BRIEF.
Report back each line of the records that contains the string "stated".
*** Opening PROVIDED DATA ***
-- pv_equiv track=rewrite | github.com/Hind76/A1-Sorting-algorithms-performance-divide-and-concur | Part 1 .py | distribute_chocolates_recursive
-- ===== SOURCE A (Python) =====
-- def distribute_chocolates_recursive(chocolates, students, distribution=None):
--     # Base case: If no more chocolates or students are left, return the distribution
--     if distribution is None:
--         distribution = {}
--     if len(students) == 0 or len(chocolates) == 0:
--         return distribution
--
--     # Recursive step: Distribute chocolates to students
--     chocolate = chocolates.pop(0)  # Take the first chocolate
--     student = students.pop(0)  # Take the first student
--     distribution[student] = chocolate  # Assign the chocolate to the student
--
--     # Recursive call with updated lists
--     return distribute_chocolates_recursive(chocolates, students, distribution)
-- ===== SOURCE B (Python) =====
-- def distribute_chocolates_recursive(chocolates, students, distribution=None):
--     if distribution is None:
--         distribution = {}
--     n = min(len(chocolates), len(students))
--     distribution.update(zip(students, chocolates))
--     del chocolates[:n]
--     del students[:n]
--     return distribution
-- ===== Notes on version B (the rewrite author's own statement) =====
-- stated objective: faster
-- what changed: Replaces the tail recursion with pop(0) per step by a single dict.update over zip(students, chocolates) plus one prefix deletion on each list (same front-consuming mutation, no recursion and no per-step list shifting).
import Mathlib
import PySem

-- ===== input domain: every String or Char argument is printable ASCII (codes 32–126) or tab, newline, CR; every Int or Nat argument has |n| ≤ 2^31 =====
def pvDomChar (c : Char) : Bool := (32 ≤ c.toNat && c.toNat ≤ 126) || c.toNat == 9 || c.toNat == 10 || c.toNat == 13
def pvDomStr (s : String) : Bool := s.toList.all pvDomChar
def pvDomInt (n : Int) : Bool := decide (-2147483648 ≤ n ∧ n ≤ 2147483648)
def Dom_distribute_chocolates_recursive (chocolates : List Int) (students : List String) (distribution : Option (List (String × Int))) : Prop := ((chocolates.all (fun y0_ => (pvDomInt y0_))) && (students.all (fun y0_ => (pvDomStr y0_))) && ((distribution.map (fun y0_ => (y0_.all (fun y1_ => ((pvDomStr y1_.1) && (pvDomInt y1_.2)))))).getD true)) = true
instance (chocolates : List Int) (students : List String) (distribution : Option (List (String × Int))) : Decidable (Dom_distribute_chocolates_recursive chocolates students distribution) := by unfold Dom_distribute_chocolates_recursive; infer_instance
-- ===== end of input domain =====

-- B replaces A's pop(0) tail recursion with one dict.update over zip plus prefix deletions (idiomatic).
-- A and B both mutate the argument lists in place (the same way); the theorems below are about the RETURN value.

-- ===== PORT A =====
-- A's recursion after the `distribution is None` check: stop when either list is
-- empty, else pop both fronts and assign, then recurse with the updated dict.
def pvALoop : List Int → List String → PySem.Dict String Int → PySem.Dict String Int
  | [], _, d => d
  | _, [], d => d
  | chocolate :: ct, student :: st, d => pvALoop ct st (d.insert student chocolate)

def distribute_chocolates_recursive (chocolates : List Int) (students : List String) (distribution : Option (List (String × Int))) : List (String × Int) :=
  (pvALoop chocolates students (PySem.Dict.mk (distribution.getD []))).items

-- ===== PORT B =====
-- distribution.update(zip(students, chocolates)); list deletions are mutation only.
def distribute_chocolates_recursive_alt (chocolates : List Int) (students : List String) (distribution : Option (List (String × Int))) : List (String × Int) :=
  ((List.zip students chocolates).foldl (fun d p => d.insert p.1 p.2) (PySem.Dict.mk (distribution.getD []))).items

-- ===== PRECONDITION & SPEC =====
def Spec_distribute_chocolates_recursive (chocolates : List Int) (students : List String) (distribution : Option (List (String × Int))) (out : List (String × Int)) : Prop := out = distribute_chocolates_recursive_alt chocolates students distribution
instance (chocolates : List Int) (students : List String) (distribution : Option (List (String × Int))) (out : List (String × Int)) : Decidable (Spec_distribute_chocolates_recursive chocolates students distribution out) := by unfold Spec_distribute_chocolates_recursive; infer_instance

-- ===== CLAIM (what is proved, stated in full; the proofs are below) =====
def Claim_equal_distribute_chocolates_recursive : Prop := ∀ (chocolates : List Int) (students : List String) (distribution : Option (List (String × Int))), Dom_distribute_chocolates_recursive chocolates students distribution → Spec_distribute_chocolates_recursive chocolates students distribution (distribute_chocolates_recursive chocolates students distribution)

-- ===== LEMMAS AND PROOFS =====
theorem pvALoop_eq_foldl (c : List Int) (s : List String) (d : PySem.Dict String Int) :
    pvALoop c s d = (List.zip s c).foldl (fun d p => d.insert p.1 p.2) d := by
  induction s generalizing c d with
  | nil => cases c <;> simp [pvALoop]
  | cons st stt ih =>
    cases c with
    | nil => simp [pvALoop]
    | cons ch ct => simp [pvALoop, List.zip, ih]

-- ===== VERDICT (by name: the statement is the Claim_ definition above) =====
theorem distribute_chocolates_recursive_spec : Claim_equal_distribute_chocolates_recursive := by
  intro c s d _
  unfold Spec_distribute_chocolates_recursive distribute_chocolates_recursive distribute_chocolates_recursive_alt
  rw [pvALoop_eq_foldl]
*** Closing PROVIDED DATA ***
OUTPUT FOR THIS TASK.
-- stated objective: faster
-- ===== CLAIM (what is proved, stated in full; the proofs are below) =====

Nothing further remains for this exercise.